Bene, dicono i sondaggisti, perché la somma algebrica di questo casino è comunque positiva. Male, diciamo noi. Perché questo spezzatino di movimenti, partiti, aggregazioni basate su singole persone, su ricordi del passato che fu, su distinzioni personali e poco politiche finisce per garantire al centrodestra italiano una cosa soltanto: l’irrilevanza politica e la subalternità culturale. Una subalternità che non è per forza nei confronti di certa sinistra ma che assume i contorni delle geometrie variabili, così come variabile – a seconda dei rapporti di forza – diventerà il profilo di questo rassemblement. Direte: ma anche il partito conservatore e quello repubblicano abbracciano sensibilità molto diverse e che in larga parte sono simili a quelle di cui parliamo qui. Vero: ma lì ci sono partiti che durano da decenni, che si sono dati regole di discussione interna e che, anzi, sulla dinamiche delle discussioni interne e del vaglio delle primarie hanno costruito coalizioni che avevano un profilo o l’altro, a seconda dei fattori che ne determinavano la formazione.

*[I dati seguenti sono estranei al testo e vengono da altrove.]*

-- pv_equiv track=rewrite | github.com/MrBrantCode/unitest_baseline | mut_generate/mist_train_cf/cf_14824/solution.py | check_alphabet_order
-- ===== SOURCE A (Python) =====
-- def check_alphabet_order(s):
--     s = s.lower()
--     expected_char = 'a'
--     for char in s:
--         if char == expected_char:
--             expected_char = chr(ord(expected_char) + 1)
--         if expected_char == '{':
--             return True
--     return False
-- ===== SOURCE B (Python) =====
-- ALPHABET = 'abcdefghijklmnopqrstuvwxyz'
--
-- def check_alphabet_order(s):
--     # Phase 1: build an occurrence index, letter -> list of its positions (ascending).
--     positions = {}
--     for i, ch in enumerate(s.lower()):
--         positions.setdefault(ch, []).append(i)
--     # Phase 2: 26 successor queries against the index.
--     prev = -1
--     for letter in ALPHABET:
--         for p in positions.get(letter, []):
--             if p > prev:
--                 prev = p
--                 break
--         else:
--             return False
--     return True
-- ===== Notes on version B (the rewrite author's own statement) =====
-- stated objective: alternative
-- what changed: B replaces A's single scan with an expected_char pointer by a two-phase algorithm: it first builds a dict index mapping each character to the ascending list of its positions, then answers 26 successor queries (first position greater than the previous match) against that index.
import Mathlib
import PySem

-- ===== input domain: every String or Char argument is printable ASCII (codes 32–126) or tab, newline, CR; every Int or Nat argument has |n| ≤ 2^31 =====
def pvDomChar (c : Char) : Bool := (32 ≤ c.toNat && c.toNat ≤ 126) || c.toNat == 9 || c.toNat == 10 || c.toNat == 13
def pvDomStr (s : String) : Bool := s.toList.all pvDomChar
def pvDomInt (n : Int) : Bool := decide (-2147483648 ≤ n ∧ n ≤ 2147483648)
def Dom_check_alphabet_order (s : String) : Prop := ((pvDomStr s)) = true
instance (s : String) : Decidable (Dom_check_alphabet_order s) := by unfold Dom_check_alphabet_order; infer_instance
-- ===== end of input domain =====

-- B builds an occurrence index (char -> list of positions) in one pass, then answers 26
-- successor queries against it, instead of A's single scan with an expected_char pointer
-- (alternative algorithm; same cost).


-- ===== PORT A =====
-- A's for-loop over the lowered string, carrying expected_char and the early return.
def caoLoopA : List Char → Char → Bool
  | [], _ => false
  | c :: rest, e =>
    let e' := if c == e then Char.ofNat (e.toNat + 1) else e
    if e' == '{' then true else caoLoopA rest e'

def check_alphabet_order (s : String) : Bool :=
  caoLoopA (PySem.Str.lower s).toList 'a'

-- ===== PORT B =====
-- Phase 1: 'positions.setdefault(ch, []).append(i)' over enumerate(s.lower()).
def caoBuild (cs : List Char) : PySem.Dict Char (List Int) :=
  (PySem.List.enumerate cs).foldl (fun d p => d.modify p.2 [] (· ++ [p.1])) PySem.Dict.empty

-- Phase 2 inner loop: 'for p in …: if p > prev: break / else: return False'.
def caoFind (prev : Int) : List Int → Option Int
  | [] => none
  | p :: ps => if p > prev then some p else caoFind prev ps

-- Phase 2 outer loop over the alphabet, carrying prev.
def caoLoopB (pos : PySem.Dict Char (List Int)) : List Char → Int → Bool
  | [], _ => true
  | l :: ls, prev =>
    match caoFind prev (pos.getD l []) with
    | none => false
    | some j => caoLoopB pos ls j

def check_alphabet_order_alt (s : String) : Bool :=
  caoLoopB (caoBuild (PySem.Str.lower s).toList) "abcdefghijklmnopqrstuvwxyz".toList (-1)

-- ===== PRECONDITION & SPEC =====
def Spec_check_alphabet_order (s : String) (out : Bool) : Prop := out = check_alphabet_order_alt s
instance (s : String) (out : Bool) : Decidable (Spec_check_alphabet_order s out) := by unfold Spec_check_alphabet_order; infer_instance

-- ===== CLAIM (what is proved, stated in full; the proofs are below) =====
def Claim_equal_check_alphabet_order : Prop := ∀ (s : String), Dom_check_alphabet_order s → Spec_check_alphabet_order s (check_alphabet_order s)

-- ===== LEMMAS AND PROOFS =====

-- proof-only intermediate: "consume a shared iterator" view of the subsequence test
def caoConsume (letter : Char) : List Char → Option (List Char)
  | [] => none
  | c :: rest => if c == letter then some rest else caoConsume letter rest

def caoIter : List Char → List Char → Bool
  | [], _ => true
  | l :: ls, it =>
    match caoConsume l it with
    | none => false
    | some it' => caoIter ls it'

-- spec of the positions index: ascending indices of ch in cs, starting offset i0
def caoIdxs (ch : Char) : List Char → Int → List Int
  | [], _ => []
  | c :: r, i => (if c == ch then [i] else []) ++ caoIdxs ch r (i + 1)

-- ---- A-side: caoLoopA equals caoIter over the alphabet (per-k facts by case exhaustion)
theorem cao_alpha_drop (k : Nat) (hk : k ≤ 25) :
    "abcdefghijklmnopqrstuvwxyz".toList.drop k
      = Char.ofNat (97 + k) :: "abcdefghijklmnopqrstuvwxyz".toList.drop (k + 1) := by
  interval_cases k <;> decide

theorem cao_ne_brace (k : Nat) (hk : k ≤ 25) : (Char.ofNat (97 + k) == '{') = false := by
  interval_cases k <;> decide

theorem cao_succ_brace (k : Nat) (hk : k ≤ 25) :
    (Char.ofNat ((Char.ofNat (97 + k)).toNat + 1) == '{') = (k == 25) := by
  interval_cases k <;> decide

theorem cao_succ_char (k : Nat) (hk : k ≤ 25) :
    Char.ofNat ((Char.ofNat (97 + k)).toNat + 1) = Char.ofNat (97 + (k + 1)) := by
  interval_cases k <;> decide

theorem cao_main (cs : List Char) : ∀ (k : Nat), k ≤ 25 →
    caoLoopA cs (Char.ofNat (97 + k)) = caoIter ("abcdefghijklmnopqrstuvwxyz".toList.drop k) cs := by
  induction cs with
  | nil =>
    intro k hk
    rw [cao_alpha_drop k hk]
    rfl
  | cons c rest ih =>
    intro k hk
    rw [cao_alpha_drop k hk]
    by_cases hc : c = Char.ofNat (97 + k)
    · subst hc
      simp only [caoLoopA, caoIter, caoConsume, beq_self_eq_true, if_true,
        cao_succ_brace k hk]
      by_cases h25 : k = 25
      · subst h25
        rw [show ("abcdefghijklmnopqrstuvwxyz".toList.drop (25 + 1)) = [] from by decide]
        simp [caoIter]
      · have hk' : k + 1 ≤ 25 := by omega
        have h25b : (k == 25) = false := by simp [h25]
        rw [h25b]
        simp only [Bool.false_eq_true, if_false]
        rw [cao_succ_char k hk, ih (k + 1) hk']
    · have hbeq : (c == Char.ofNat (97 + k)) = false := by simp [hc]
      simp only [caoLoopA, caoIter, caoConsume, hbeq, Bool.false_eq_true, if_false,
        cao_ne_brace k hk]
      rw [ih k hk, cao_alpha_drop k hk]
      simp only [caoIter]

-- ---- B-side: the built index realises caoIdxs
theorem cao_build_getD (cs : List Char) (ch : Char) :
    ∀ (i0 : Int), ((PySem.List.enumerate cs i0).filter (fun p => p.2 == ch)).map (·.1)
      = caoIdxs ch cs i0 := by
  induction cs with
  | nil => intro i0; simp [PySem.List.enumerate_nil, caoIdxs]
  | cons c r ih =>
    intro i0
    rw [PySem.List.enumerate_cons]
    by_cases hc : c = ch
    · simp [hc, caoIdxs, ih]
    · simp [hc, caoIdxs, ih]

theorem cao_getD_build (cs : List Char) (ch : Char) :
    (caoBuild cs).getD ch [] = caoIdxs ch cs 0 := by
  unfold caoBuild
  have h := PySem.Dict.getD_foldl_modify_append
    (l := (PySem.List.enumerate cs).map Prod.swap) (c := ch)
    (d := (PySem.Dict.empty : PySem.Dict Char (List Int)))
  rw [List.foldl_map] at h
  simp only [Prod.fst_swap, Prod.snd_swap] at h
  rw [h, List.filter_map, List.map_map]
  have h1 : ((fun p : Char × Int => p.1 == ch) ∘ Prod.swap) = (fun p : Int × Char => p.2 == ch) := rfl
  have h2 : ((fun p : Char × Int => p.2) ∘ Prod.swap) = (fun p : Int × Char => p.1) := rfl
  rw [h1, h2, cao_build_getD cs ch 0]
  simp

-- caoFind skips nothing when every index is beyond prev
theorem cao_find_head (ch : Char) : ∀ (cs : List Char) (i0 prev : Int), prev < i0 →
    caoFind prev (caoIdxs ch cs i0) = (caoIdxs ch cs i0).head? := by
  intro cs
  induction cs with
  | nil => intro i0 prev _; rfl
  | cons c r ih =>
    intro i0 prev h
    by_cases hc : c = ch
    · simp only [caoIdxs, hc, beq_self_eq_true, if_true, List.singleton_append, caoFind,
        List.head?_cons]
      rw [if_pos h]
    · have : (c == ch) = false := by simp [hc]
      simp only [caoIdxs, this, Bool.false_eq_true, if_false, List.nil_append]
      exact ih (i0 + 1) prev (by omega)

-- caoFind on the whole index equals head? of the index of the suffix
theorem cao_find_drop (ch : Char) : ∀ (cs : List Char) (i0 : Int) (n : Nat),
    caoFind (i0 + n - 1) (caoIdxs ch cs i0) = (caoIdxs ch (cs.drop n) (i0 + n)).head? := by
  intro cs
  induction cs with
  | nil => intro i0 n; simp [caoIdxs, caoFind]
  | cons c r ih =>
    intro i0 n
    cases n with
    | zero =>
      simp only [List.drop_zero, Nat.cast_zero, add_zero]
      exact cao_find_head ch (c :: r) i0 (i0 - 1) (by omega)
    | succ m =>
      by_cases hc : c = ch
      · simp only [caoIdxs, hc, beq_self_eq_true, if_true, List.singleton_append, caoFind]
        rw [if_neg (by push_cast; omega)]
        have := ih (i0 + 1) m
        rw [show i0 + 1 + (m : Int) - 1 = i0 + ((m : Nat) + 1 : Nat) - 1 by push_cast; ring] at this
        rw [show i0 + 1 + (m : Int) = i0 + ((m : Nat) + 1 : Nat) by push_cast; ring] at this
        rw [this, List.drop_succ_cons]
      · have hbeq : (c == ch) = false := by simp [hc]
        simp only [caoIdxs, hbeq, Bool.false_eq_true, if_false, List.nil_append, List.drop_succ_cons]
        have := ih (i0 + 1) m
        rw [show i0 + 1 + (m : Int) - 1 = i0 + ((m : Nat) + 1 : Nat) - 1 by push_cast; ring] at this
        rw [show i0 + 1 + (m : Int) = i0 + ((m : Nat) + 1 : Nat) by push_cast; ring] at this
        exact this

-- head? of the suffix index vs consuming the iterator
theorem cao_head_consume (ch : Char) : ∀ (t : List Char) (m : Int),
    (match caoConsume ch t with
     | none => caoIdxs ch t m = []
     | some rest => ∃ j, (caoIdxs ch t m).head? = some j ∧ m ≤ j ∧
         t.drop ((j - m).toNat + 1) = rest) := by
  intro t
  induction t with
  | nil => intro m; simp [caoConsume, caoIdxs]
  | cons c r ih =>
    intro m
    by_cases hc : c = ch
    · subst hc
      simp only [caoConsume, beq_self_eq_true, if_true, caoIdxs, List.singleton_append,
        List.head?_cons]
      exact ⟨m, rfl, le_refl m, by simp⟩
    · have hbeq : (c == ch) = false := by simp [hc]
      have hbeq' : (ch == c) = false := by simp [Ne.symm hc]
      simp only [caoConsume, Bool.false_eq_true, if_false, caoIdxs, hbeq, List.nil_append]
      have := ih (m + 1)
      cases hcons : caoConsume ch r with
      | none => rw [hcons] at this; exact this
      | some rest =>
        rw [hcons] at this
        obtain ⟨j, hhead, hle, hdrop⟩ := this
        refine ⟨j, hhead, by omega, ?_⟩
        have : (j - m).toNat = (j - (m + 1)).toNat + 1 := by omega
        rw [this, List.drop_succ_cons, ← hdrop]

-- main B-side lemma: the query loop over the index equals the iterator-consuming loop
theorem cao_mainB (cs : List Char) : ∀ (ls : List Char) (n : Nat),
    caoLoopB (caoBuild cs) ls ((n : Int) - 1) = caoIter ls (cs.drop n) := by
  intro ls
  induction ls with
  | nil => intro n; rfl
  | cons l ls ih =>
    intro n
    simp only [caoLoopB, caoIter, cao_getD_build]
    have hfind : caoFind ((n : Int) - 1) (caoIdxs l cs 0)
        = (caoIdxs l (cs.drop n) ((0 : Int) + n)).head? := by
      have := cao_find_drop l cs 0 n
      rw [show (0 : Int) + (n : Int) - 1 = (n : Int) - 1 by ring] at this
      exact this
    have hcons := cao_head_consume l (cs.drop n) ((0 : Int) + n)
    cases hc : caoConsume l (cs.drop n) with
    | none =>
      rw [hc] at hcons
      rw [hfind, hcons]
      rfl
    | some rest =>
      rw [hc] at hcons
      obtain ⟨j, hhead, hle, hdrop⟩ := hcons
      rw [hfind, hhead]
      show caoLoopB (caoBuild cs) ls j = caoIter ls rest
      have hj : j = ((j.toNat + 1 : Nat) : Int) - 1 := by omega
      have hrest : cs.drop (j.toNat + 1) = rest := by
        rw [← hdrop, List.drop_drop]
        congr 1
        omega
      rw [hj, ih (j.toNat + 1), hrest]

-- ===== VERDICT (by name: the statement is the Claim_ definition above) =====
theorem check_alphabet_order_spec : Claim_equal_check_alphabet_order := by
  intro s _
  unfold Spec_check_alphabet_order check_alphabet_order check_alphabet_order_alt
  have hA := cao_main (PySem.Str.lower s).toList 0 (by omega)
  have hB := cao_mainB (PySem.Str.lower s).toList "abcdefghijklmnopqrstuvwxyz".toList 0
  simp only [List.drop_zero] at hA hB
  rw [show ('a' : Char) = Char.ofNat (97 + 0) from rfl, hA, ← hB]
  norm_num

Qui è l’esatto contrario: invece di discutere per convergere, ci si separa per discutere. Perché stando insieme era impossibile, a meno di non volersi dividere nelle molto interessanti cateogrie di “ribelli”, “scissonisti”, “lealisti” o “traditori”. Così, mentre il partito repubblicano americano discute di Tea Party che fanno il tifo per la chiusura del governo federale e di deputati più moderati che propongono, numeri alla mano, soluzioni diverse e mentre il movimento conservatore inglese si interroga sul concetto di “modernisation” e su quanto “green” è opportuno diventare, qui da noi – ecologisti di frontiera – il vero tema è se sei falco, colomba o pitone.

Complimenti vivissimi, cari amici. Alle elezioni (perse di poco) del 2006 , il centrodestra “valeva” 19 milioni di voti. Nel 2008, senza Casini, 17 milioni e mezzo. Nel 2013 poco più di 10 milioni. Se un partito, una coalizione, un movimento, perdono in 7 anni la fiducia di 9 milioni di persone e vedono crollare il loro consenso del 47% qualche domanda in più su quello che sta accadendo sarebbe giusto porsela. Sarebbe giusto, logico, salutare, interrogarsi sulle modalità di selezione di leader e classe dirigente, di candidati e rappresentanti sul territorio. Invece niente, tutto procede liscio come l’olio, nessuno discute di nulla. Fino alle scissioni e alle rifondazioni (di Forza Italia, di An, ecc) con i temi giusti affrontati a divisioni già consumate. E quando ormai tra ex colleghi di partito vola di tutto.

Che fare, quindi? Ripartire da dove eravamo rimasti, perché persone perbene che si interessano di politica ce ne sono ancora. Nonostante in questi anni il centrodestra abbia fatto qualsiasi cosa per allontanarle, marginalizzarle, umiliarle. Alcuni hanno fatto passi indietro più o meno rumorosi, altri non si sono abbattuti e hanno proseguito in una lunga e spesso sfiancante battaglia contro un modello politico che stava creando le condizioni per la sua stessa distruzione e le vendeva all’esterno come scintillanti vittorie. È morto il centrodestra, secondo alcuni. Proprio per niente: viva il centrodestra. E lunga vita a quelli che lavorano per unire, per ricucire, per dibattere. Per far diventare l’ambito culturale e politico che si definisce conservatore e liberale un luogo di incontro, di sintesi, di elaborazione. Non una ridotta in mano al leader di turno (turno che magari dura da qualche decennio), ma una base solida su cui costruire la nostra casa comune. Una casa sufficientemente grande per ospitare la maggioranza silenziosa degli italiani.